ACTION ITEM –
Among the lines below, restate word for word only those from the line with "purchase comes into view" through the line with "-- stated objective: alternative", with both end lines kept.

EXCERPTED RECORDS Start Marker

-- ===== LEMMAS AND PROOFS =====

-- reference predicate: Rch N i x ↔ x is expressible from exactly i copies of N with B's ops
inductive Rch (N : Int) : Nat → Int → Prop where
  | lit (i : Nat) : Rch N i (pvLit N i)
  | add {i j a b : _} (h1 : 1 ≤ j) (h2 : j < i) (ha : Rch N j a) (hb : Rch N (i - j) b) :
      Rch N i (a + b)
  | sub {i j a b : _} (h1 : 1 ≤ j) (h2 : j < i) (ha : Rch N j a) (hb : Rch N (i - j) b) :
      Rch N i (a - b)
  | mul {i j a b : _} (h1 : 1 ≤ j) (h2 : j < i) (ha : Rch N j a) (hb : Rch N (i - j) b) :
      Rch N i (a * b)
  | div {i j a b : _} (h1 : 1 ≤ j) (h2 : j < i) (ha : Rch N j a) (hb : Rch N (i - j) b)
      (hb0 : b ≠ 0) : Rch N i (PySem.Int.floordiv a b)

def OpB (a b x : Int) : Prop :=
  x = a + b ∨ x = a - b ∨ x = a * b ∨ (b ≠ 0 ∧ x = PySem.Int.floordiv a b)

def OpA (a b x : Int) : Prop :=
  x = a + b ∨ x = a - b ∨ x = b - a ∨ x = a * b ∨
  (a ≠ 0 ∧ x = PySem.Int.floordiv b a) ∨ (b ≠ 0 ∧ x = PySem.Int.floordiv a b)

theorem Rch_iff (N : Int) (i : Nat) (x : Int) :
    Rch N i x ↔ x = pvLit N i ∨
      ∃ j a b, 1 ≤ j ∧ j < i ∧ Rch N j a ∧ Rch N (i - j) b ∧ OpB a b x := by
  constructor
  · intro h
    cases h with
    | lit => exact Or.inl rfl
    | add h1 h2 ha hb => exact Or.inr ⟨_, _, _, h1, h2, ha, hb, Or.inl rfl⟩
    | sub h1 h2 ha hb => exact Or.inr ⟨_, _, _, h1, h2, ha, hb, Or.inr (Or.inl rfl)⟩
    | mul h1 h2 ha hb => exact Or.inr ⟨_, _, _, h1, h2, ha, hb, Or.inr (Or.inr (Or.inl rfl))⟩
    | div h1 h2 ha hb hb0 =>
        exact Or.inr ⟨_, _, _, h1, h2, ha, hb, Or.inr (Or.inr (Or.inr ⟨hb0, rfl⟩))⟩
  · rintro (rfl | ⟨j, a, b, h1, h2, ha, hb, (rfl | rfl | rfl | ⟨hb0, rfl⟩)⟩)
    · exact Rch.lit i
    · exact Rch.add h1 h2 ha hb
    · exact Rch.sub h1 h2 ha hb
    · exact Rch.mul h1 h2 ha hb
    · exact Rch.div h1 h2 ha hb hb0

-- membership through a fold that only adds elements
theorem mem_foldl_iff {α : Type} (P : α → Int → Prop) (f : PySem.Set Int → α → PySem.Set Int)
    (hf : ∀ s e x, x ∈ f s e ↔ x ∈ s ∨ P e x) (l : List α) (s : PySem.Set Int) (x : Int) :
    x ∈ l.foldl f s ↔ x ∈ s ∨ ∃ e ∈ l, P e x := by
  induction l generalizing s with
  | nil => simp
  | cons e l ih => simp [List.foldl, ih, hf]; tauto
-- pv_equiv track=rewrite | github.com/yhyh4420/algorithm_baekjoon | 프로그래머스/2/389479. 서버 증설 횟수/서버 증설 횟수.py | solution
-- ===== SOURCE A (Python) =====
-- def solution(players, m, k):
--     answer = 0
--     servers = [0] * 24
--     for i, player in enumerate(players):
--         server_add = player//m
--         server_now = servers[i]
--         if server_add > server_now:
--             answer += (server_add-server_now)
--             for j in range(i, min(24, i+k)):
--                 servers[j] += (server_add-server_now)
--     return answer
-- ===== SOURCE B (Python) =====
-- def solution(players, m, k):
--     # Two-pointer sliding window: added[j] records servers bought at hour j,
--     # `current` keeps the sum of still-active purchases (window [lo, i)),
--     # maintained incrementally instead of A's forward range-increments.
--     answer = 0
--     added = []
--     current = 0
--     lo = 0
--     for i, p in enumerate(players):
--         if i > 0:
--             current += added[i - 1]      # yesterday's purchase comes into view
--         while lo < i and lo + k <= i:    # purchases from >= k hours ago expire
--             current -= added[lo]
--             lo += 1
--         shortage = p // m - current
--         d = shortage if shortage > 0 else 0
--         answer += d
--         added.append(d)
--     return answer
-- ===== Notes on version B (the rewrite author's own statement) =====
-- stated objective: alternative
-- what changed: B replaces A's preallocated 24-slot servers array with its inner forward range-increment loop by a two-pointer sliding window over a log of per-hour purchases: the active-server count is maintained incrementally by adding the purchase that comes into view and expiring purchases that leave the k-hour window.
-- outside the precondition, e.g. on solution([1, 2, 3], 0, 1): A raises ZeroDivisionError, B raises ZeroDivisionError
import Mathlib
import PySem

EXCERPTED RECORDS End Marker
EXCERPTED RECORDS Start Marker

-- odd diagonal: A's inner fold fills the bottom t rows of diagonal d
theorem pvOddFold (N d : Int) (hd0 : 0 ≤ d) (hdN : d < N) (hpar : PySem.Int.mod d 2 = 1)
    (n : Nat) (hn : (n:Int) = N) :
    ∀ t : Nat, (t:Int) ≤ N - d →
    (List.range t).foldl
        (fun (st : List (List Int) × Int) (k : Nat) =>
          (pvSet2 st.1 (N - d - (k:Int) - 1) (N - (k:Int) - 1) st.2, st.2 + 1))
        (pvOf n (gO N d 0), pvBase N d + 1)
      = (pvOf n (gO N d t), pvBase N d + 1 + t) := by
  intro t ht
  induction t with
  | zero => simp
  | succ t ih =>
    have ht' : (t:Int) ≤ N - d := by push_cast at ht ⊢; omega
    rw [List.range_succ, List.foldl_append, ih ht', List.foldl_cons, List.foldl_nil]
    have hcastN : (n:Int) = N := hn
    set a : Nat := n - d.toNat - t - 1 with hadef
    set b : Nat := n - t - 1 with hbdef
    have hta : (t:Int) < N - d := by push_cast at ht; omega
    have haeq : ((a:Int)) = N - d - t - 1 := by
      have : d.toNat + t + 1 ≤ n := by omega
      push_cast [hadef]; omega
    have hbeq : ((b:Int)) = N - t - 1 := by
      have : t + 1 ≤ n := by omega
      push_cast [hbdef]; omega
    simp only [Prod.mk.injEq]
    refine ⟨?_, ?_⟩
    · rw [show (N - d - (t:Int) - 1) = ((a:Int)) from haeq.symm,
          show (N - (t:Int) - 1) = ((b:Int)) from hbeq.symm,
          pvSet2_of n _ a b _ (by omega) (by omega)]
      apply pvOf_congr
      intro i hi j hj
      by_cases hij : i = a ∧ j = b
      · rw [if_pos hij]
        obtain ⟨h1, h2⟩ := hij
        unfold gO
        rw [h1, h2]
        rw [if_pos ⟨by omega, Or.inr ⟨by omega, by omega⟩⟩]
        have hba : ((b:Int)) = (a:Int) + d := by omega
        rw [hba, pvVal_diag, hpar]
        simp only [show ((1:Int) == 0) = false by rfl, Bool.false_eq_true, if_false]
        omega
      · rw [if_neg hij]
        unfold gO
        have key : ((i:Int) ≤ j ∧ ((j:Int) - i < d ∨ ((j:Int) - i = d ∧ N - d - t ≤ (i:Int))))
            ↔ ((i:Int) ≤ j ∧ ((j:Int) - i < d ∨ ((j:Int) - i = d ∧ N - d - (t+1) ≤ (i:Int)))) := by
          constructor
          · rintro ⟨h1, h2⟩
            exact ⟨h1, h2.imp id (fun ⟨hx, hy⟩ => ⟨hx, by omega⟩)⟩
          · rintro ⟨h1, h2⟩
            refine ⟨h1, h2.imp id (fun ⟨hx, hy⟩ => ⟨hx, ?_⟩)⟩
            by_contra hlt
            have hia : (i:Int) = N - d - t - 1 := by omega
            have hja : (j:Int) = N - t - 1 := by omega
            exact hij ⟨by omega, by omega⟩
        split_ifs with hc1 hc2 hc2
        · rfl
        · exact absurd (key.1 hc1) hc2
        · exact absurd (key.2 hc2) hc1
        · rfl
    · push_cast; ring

EXCERPTED RECORDS End Marker

ANSWER BOX –
--             current += added[i - 1]      # yesterday's purchase comes into view
--         while lo < i and lo + k <= i:    # purchases from >= k hours ago expire
--             current -= added[lo]
--             lo += 1
--         shortage = p // m - current
--         d = shortage if shortage > 0 else 0
--         answer += d
--         added.append(d)
--     return answer
-- ===== Notes on version B (the rewrite author's own statement) =====
-- stated objective: alternative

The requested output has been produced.